[Given data Boundary: Start]

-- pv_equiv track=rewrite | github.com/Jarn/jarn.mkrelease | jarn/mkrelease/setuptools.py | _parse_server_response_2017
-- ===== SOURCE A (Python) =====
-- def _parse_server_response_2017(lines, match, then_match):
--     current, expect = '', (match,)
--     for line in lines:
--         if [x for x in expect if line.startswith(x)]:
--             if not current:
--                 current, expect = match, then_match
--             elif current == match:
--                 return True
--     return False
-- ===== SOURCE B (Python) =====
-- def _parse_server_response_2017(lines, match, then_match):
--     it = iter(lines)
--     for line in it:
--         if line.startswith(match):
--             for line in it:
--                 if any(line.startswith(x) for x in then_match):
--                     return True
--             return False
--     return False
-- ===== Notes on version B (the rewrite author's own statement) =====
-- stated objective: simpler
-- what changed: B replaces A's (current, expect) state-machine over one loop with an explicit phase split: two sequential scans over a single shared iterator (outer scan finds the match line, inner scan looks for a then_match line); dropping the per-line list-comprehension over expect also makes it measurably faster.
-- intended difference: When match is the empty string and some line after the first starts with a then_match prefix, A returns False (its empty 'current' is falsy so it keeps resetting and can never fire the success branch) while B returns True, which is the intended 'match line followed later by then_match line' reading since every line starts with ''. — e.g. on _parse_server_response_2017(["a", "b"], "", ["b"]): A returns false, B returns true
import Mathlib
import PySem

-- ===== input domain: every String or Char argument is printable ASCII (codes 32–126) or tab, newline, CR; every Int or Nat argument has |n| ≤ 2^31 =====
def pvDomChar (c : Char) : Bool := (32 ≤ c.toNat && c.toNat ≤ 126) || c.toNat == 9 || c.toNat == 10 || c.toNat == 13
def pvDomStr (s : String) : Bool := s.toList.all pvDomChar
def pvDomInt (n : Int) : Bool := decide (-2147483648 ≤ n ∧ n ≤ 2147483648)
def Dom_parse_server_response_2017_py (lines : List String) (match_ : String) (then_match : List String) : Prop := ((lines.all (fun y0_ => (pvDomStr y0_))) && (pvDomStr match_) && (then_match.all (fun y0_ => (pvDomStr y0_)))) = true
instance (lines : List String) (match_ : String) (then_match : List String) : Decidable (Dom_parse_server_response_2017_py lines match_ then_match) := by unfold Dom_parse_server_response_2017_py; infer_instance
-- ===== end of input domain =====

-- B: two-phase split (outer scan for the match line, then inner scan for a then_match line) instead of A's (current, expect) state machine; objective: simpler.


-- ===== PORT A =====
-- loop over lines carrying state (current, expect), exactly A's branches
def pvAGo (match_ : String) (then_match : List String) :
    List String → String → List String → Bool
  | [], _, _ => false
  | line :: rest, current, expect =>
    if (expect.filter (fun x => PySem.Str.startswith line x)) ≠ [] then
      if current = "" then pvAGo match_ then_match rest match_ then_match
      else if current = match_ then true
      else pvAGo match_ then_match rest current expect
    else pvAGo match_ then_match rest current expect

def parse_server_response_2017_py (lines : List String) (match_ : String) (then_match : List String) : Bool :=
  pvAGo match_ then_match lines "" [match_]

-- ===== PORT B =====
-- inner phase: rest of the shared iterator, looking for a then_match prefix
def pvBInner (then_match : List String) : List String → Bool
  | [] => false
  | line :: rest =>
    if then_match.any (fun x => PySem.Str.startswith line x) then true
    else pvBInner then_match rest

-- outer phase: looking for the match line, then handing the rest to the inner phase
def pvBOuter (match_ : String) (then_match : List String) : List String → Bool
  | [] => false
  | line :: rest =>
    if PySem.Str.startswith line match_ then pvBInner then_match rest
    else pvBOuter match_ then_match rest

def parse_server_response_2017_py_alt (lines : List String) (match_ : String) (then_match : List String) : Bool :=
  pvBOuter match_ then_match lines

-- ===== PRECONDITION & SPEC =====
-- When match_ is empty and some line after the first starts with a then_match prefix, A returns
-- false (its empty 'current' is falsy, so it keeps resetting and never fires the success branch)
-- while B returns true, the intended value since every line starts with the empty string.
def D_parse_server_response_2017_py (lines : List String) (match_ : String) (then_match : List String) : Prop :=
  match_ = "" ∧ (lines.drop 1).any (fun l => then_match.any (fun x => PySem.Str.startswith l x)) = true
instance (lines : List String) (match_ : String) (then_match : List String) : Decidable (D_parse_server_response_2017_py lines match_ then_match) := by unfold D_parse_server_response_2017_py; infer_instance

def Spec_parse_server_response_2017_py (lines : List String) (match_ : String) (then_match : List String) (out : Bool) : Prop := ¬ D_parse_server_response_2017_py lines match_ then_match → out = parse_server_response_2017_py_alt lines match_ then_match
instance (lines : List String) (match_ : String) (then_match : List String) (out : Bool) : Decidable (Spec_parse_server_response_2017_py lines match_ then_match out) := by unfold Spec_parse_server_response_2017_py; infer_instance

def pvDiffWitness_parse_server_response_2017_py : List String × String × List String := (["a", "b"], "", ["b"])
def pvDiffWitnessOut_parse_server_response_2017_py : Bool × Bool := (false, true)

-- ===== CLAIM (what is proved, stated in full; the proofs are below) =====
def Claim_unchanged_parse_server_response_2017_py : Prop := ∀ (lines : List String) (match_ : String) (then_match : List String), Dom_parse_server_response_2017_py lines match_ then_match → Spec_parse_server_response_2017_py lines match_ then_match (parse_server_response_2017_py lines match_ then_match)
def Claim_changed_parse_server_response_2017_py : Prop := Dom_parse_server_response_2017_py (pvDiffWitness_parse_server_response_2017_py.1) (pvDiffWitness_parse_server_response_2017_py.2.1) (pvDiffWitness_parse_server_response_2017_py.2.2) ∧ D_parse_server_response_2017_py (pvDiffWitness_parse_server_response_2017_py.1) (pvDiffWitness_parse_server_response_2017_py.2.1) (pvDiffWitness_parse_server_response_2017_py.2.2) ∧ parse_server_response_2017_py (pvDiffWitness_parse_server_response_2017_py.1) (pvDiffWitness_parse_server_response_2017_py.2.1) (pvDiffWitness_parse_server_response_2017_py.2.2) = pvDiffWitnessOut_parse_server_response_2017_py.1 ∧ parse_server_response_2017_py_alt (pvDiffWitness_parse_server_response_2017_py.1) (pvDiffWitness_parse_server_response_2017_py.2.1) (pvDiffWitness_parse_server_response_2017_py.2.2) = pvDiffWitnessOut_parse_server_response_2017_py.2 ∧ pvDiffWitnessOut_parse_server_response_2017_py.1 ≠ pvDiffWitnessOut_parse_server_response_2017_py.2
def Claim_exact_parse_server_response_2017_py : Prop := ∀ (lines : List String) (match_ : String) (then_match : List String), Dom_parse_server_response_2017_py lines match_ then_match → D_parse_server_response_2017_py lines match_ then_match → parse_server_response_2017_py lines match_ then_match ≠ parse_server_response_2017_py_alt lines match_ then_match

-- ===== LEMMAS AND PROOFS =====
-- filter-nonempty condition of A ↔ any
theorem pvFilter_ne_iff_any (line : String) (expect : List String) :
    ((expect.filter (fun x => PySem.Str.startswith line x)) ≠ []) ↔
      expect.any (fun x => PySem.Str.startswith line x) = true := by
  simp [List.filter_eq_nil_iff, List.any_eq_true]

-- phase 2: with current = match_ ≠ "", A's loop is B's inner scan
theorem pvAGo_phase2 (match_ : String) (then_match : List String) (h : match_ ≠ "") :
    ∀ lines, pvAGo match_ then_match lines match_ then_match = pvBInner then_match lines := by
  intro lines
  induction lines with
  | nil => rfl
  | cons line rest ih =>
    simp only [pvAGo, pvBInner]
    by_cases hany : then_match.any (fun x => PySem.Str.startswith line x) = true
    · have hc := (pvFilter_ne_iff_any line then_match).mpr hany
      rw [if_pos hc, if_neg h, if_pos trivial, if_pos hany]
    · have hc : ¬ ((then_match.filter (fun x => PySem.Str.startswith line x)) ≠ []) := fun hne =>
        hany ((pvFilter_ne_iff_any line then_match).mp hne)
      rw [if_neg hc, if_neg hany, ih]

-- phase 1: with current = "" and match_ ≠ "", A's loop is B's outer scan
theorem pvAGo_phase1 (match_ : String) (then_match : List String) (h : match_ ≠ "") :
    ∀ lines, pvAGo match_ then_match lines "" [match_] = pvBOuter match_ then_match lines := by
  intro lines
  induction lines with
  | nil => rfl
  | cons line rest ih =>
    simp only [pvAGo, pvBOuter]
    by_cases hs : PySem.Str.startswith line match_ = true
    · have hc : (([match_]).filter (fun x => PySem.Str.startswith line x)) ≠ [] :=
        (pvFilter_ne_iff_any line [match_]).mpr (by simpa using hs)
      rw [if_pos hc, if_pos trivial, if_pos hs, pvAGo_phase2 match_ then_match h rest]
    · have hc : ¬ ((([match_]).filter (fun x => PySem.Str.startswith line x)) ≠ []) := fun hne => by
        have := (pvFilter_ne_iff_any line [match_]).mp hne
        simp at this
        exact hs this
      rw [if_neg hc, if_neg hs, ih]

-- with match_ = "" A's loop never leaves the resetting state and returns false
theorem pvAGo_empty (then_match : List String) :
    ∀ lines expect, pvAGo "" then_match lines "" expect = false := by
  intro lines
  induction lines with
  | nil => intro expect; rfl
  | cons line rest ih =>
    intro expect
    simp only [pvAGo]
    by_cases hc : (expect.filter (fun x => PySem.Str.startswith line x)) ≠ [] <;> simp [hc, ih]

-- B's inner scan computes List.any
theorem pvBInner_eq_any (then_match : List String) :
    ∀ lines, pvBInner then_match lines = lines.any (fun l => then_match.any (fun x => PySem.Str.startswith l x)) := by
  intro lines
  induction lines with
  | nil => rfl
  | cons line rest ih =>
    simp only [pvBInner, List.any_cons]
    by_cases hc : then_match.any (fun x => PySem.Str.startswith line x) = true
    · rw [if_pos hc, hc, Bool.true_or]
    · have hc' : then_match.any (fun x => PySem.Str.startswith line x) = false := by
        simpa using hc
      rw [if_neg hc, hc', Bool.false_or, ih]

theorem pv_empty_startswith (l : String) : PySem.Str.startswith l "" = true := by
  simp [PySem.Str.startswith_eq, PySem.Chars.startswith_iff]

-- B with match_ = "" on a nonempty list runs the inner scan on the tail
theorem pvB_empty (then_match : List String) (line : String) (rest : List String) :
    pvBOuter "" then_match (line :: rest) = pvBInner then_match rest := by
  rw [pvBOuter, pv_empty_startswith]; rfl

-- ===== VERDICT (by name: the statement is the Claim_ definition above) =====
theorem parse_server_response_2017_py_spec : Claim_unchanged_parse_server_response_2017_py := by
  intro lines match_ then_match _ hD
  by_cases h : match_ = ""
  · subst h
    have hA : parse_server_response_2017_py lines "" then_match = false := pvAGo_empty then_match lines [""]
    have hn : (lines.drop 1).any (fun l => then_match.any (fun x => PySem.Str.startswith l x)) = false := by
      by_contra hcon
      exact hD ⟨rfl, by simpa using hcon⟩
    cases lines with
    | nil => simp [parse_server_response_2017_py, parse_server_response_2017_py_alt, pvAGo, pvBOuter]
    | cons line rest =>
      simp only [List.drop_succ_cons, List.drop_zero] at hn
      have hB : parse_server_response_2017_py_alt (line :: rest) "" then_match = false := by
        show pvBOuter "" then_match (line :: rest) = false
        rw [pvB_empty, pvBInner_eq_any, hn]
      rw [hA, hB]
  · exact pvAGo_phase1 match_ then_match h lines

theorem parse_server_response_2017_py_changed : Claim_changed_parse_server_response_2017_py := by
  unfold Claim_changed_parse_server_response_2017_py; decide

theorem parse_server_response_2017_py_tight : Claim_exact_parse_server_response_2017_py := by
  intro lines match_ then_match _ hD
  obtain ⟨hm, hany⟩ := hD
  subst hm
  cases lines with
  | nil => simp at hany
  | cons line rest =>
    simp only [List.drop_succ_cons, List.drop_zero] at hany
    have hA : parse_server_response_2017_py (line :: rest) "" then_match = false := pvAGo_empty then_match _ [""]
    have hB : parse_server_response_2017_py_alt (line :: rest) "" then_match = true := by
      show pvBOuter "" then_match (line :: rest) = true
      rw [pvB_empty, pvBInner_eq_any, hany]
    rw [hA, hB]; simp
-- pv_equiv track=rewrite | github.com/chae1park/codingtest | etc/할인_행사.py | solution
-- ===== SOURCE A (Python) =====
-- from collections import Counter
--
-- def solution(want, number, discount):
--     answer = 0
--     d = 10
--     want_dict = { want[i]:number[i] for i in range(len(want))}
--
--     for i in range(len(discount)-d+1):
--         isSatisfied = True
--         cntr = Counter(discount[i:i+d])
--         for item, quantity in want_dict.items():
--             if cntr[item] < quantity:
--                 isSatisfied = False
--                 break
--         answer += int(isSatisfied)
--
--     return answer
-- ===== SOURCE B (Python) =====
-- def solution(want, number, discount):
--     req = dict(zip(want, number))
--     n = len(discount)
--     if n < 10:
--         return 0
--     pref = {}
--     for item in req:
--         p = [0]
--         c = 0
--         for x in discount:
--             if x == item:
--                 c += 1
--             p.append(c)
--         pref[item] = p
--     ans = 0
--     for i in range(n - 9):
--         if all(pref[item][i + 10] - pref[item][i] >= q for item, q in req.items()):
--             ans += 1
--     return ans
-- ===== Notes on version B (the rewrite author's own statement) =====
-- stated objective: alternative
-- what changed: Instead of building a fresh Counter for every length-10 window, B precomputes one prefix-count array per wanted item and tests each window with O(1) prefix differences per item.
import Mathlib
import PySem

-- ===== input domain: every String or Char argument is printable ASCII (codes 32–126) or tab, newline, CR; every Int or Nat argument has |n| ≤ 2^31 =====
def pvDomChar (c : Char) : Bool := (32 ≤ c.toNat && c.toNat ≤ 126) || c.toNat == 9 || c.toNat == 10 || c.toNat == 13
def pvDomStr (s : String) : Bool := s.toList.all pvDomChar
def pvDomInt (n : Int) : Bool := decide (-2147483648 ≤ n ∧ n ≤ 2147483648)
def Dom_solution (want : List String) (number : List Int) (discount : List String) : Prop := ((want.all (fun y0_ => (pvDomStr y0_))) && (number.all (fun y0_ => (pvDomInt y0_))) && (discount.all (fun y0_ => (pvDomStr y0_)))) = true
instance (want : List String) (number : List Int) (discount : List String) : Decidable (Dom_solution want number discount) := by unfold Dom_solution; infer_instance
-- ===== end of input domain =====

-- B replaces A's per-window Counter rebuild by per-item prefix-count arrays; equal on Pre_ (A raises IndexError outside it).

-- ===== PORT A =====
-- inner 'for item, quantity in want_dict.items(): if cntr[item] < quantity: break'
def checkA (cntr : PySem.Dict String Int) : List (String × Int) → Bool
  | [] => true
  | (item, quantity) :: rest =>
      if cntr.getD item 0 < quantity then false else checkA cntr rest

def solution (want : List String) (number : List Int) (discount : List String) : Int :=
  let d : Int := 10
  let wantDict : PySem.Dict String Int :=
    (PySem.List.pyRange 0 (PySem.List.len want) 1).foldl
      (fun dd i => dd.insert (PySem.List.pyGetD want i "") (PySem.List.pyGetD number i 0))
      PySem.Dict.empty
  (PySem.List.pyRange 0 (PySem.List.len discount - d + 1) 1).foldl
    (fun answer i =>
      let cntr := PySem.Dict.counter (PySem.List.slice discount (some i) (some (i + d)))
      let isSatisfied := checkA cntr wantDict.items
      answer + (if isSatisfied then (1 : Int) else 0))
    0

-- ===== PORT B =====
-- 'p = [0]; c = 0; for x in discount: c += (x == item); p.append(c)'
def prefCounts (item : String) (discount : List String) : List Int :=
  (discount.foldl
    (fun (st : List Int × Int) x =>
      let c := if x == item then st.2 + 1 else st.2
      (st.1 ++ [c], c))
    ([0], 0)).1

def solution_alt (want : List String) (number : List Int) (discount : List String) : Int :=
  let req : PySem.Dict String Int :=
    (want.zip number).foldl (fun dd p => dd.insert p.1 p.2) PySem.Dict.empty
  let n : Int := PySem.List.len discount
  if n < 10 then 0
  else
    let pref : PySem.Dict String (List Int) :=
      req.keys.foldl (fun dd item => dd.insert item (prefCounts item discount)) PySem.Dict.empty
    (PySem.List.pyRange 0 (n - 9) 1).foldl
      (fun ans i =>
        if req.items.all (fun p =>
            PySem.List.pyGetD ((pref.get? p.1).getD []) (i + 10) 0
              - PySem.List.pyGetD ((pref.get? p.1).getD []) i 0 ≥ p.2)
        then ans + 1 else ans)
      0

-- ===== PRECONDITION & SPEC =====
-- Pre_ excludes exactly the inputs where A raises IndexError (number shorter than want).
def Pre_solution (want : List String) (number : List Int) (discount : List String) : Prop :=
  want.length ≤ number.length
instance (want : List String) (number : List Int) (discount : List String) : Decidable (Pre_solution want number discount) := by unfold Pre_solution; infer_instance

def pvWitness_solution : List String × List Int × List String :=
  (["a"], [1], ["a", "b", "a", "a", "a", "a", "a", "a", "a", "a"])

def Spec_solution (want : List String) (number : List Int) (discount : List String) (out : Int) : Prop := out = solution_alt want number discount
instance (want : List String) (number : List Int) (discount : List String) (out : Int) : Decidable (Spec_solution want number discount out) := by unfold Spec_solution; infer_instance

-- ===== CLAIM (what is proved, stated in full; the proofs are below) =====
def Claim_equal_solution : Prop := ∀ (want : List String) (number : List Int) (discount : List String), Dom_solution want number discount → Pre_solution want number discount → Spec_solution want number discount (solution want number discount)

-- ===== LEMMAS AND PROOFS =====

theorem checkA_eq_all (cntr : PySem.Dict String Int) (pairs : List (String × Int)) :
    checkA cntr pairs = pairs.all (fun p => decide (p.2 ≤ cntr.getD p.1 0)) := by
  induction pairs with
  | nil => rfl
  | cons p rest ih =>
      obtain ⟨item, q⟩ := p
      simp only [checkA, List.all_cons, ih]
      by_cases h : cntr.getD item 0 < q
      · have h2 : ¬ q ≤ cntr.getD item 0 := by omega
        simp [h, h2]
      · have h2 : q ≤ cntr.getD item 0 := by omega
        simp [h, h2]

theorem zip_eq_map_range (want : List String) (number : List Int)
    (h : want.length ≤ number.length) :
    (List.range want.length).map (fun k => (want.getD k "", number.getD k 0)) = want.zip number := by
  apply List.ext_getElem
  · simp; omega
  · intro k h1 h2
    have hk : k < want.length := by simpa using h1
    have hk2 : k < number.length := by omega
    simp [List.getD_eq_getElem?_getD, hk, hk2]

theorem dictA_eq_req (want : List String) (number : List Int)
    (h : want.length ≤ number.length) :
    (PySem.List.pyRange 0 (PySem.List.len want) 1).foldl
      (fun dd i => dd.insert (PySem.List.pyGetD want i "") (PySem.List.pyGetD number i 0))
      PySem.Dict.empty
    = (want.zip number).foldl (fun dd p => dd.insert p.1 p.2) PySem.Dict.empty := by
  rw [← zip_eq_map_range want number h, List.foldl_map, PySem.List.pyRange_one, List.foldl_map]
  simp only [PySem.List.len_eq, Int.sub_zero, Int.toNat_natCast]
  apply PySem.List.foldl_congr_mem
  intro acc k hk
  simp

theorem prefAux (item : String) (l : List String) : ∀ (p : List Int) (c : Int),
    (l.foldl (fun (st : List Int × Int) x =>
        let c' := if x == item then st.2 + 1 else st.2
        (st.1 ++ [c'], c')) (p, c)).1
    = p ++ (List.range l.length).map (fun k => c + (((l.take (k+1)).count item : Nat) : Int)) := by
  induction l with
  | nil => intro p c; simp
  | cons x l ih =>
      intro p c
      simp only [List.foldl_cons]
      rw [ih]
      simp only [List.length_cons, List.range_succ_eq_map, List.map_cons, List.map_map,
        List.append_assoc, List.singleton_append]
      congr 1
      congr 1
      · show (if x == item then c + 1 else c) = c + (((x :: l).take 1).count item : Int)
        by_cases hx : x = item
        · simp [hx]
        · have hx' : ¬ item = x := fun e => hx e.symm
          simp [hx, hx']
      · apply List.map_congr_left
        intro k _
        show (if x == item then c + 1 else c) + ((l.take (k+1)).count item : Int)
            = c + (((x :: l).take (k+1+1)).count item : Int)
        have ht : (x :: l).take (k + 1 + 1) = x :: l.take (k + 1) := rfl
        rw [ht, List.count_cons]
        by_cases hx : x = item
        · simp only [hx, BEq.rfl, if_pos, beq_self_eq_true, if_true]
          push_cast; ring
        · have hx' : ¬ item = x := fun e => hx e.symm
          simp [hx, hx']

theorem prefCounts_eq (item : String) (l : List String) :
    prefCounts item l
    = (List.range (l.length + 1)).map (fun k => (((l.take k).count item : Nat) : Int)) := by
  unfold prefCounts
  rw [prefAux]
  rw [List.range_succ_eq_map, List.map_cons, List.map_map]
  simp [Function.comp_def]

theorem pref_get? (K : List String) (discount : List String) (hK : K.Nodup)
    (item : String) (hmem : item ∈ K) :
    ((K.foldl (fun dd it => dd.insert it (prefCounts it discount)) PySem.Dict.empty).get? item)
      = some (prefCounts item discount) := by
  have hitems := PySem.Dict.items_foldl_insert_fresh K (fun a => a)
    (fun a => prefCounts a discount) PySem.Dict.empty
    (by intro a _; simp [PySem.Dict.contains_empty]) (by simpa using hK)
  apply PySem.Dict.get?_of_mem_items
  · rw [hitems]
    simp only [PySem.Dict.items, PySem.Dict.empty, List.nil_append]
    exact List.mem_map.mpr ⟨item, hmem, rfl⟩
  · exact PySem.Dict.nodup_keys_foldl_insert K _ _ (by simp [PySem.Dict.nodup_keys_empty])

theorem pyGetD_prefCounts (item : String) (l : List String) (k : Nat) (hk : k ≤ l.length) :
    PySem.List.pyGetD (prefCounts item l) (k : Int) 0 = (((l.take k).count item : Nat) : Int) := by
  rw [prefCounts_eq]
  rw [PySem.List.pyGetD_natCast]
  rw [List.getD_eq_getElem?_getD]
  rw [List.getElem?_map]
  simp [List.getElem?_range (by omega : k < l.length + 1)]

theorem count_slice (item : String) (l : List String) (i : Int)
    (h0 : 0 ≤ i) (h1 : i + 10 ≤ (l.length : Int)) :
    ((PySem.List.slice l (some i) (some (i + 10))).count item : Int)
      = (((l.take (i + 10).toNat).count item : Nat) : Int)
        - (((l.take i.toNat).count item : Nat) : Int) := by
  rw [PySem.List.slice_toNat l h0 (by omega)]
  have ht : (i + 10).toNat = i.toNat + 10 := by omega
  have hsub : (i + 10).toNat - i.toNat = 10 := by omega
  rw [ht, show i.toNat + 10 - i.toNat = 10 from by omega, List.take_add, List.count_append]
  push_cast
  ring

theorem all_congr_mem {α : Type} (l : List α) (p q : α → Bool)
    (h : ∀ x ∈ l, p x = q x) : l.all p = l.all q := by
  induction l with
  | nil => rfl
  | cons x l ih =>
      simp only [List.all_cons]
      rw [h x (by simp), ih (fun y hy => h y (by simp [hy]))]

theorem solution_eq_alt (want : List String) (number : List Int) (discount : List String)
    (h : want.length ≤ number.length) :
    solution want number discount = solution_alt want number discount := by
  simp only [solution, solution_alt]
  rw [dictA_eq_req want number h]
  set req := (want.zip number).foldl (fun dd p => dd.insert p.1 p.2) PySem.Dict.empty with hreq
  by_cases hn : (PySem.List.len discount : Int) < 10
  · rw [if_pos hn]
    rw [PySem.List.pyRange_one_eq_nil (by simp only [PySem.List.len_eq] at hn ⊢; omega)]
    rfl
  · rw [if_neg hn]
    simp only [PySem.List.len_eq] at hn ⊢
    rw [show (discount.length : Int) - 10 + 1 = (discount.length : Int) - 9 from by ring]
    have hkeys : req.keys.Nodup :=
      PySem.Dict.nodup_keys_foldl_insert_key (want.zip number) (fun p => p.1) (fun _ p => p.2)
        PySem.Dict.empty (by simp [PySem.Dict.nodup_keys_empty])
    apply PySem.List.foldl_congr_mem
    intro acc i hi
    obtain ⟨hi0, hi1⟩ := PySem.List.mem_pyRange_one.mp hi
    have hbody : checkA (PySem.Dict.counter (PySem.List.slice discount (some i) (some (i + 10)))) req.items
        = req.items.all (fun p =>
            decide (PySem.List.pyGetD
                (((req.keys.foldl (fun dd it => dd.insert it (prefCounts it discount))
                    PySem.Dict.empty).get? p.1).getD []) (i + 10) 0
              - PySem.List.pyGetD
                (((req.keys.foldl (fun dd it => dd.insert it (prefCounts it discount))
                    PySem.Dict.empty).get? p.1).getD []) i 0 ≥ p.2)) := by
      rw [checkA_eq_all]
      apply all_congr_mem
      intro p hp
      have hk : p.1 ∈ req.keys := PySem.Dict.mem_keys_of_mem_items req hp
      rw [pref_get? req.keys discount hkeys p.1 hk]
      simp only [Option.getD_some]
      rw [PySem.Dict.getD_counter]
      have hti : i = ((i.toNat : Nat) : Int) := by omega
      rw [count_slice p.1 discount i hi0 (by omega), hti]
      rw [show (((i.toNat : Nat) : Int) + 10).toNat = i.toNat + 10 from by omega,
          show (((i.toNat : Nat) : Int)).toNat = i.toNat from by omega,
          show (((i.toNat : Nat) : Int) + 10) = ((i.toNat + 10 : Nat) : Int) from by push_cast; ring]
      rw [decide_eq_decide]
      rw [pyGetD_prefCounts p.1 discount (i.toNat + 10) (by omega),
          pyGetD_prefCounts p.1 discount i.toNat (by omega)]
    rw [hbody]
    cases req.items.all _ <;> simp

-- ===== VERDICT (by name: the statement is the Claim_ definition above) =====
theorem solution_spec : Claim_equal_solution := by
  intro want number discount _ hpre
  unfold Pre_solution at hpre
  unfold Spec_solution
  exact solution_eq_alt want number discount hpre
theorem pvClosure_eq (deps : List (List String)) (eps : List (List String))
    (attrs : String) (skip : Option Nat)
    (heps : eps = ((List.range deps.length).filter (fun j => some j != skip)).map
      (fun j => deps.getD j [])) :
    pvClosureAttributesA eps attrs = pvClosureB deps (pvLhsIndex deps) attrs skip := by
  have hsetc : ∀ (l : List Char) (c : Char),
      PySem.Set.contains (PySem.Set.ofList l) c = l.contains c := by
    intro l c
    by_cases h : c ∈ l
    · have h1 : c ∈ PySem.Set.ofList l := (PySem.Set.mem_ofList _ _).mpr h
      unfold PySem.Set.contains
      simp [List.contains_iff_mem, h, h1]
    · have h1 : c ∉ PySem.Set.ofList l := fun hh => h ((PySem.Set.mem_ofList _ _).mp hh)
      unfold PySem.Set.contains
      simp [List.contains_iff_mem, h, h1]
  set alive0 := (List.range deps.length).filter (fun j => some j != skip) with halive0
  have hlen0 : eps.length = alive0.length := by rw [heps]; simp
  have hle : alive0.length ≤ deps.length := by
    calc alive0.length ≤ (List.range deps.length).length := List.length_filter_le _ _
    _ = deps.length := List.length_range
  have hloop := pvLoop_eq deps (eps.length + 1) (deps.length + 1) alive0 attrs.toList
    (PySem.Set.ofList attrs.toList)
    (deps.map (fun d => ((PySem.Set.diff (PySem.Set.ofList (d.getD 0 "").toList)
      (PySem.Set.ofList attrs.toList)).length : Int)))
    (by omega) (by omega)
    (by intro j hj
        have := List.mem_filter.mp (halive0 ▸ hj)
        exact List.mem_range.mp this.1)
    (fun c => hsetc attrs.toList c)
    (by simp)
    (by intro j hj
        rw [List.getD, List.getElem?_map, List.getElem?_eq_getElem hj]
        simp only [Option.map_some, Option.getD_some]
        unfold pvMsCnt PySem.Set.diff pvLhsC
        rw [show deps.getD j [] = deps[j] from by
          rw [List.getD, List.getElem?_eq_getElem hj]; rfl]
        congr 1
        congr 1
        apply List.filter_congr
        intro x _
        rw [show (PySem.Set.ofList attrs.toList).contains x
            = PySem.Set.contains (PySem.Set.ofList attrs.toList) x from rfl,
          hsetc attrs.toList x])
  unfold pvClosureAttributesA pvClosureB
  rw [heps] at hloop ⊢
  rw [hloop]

[Given data Boundary: End]

### Work to be completed
Nothing but the lines from the first line of the data through the line with "expect = match, then_match" should be returned, exactly as they appear, both ends included.

### Answer space
-- pv_equiv track=rewrite | github.com/Jarn/jarn.mkrelease | jarn/mkrelease/setuptools.py | _parse_server_response_2017
-- ===== SOURCE A (Python) =====
-- def _parse_server_response_2017(lines, match, then_match):
--     current, expect = '', (match,)
--     for line in lines:
--         if [x for x in expect if line.startswith(x)]:
--             if not current:
--                 current, expect = match, then_match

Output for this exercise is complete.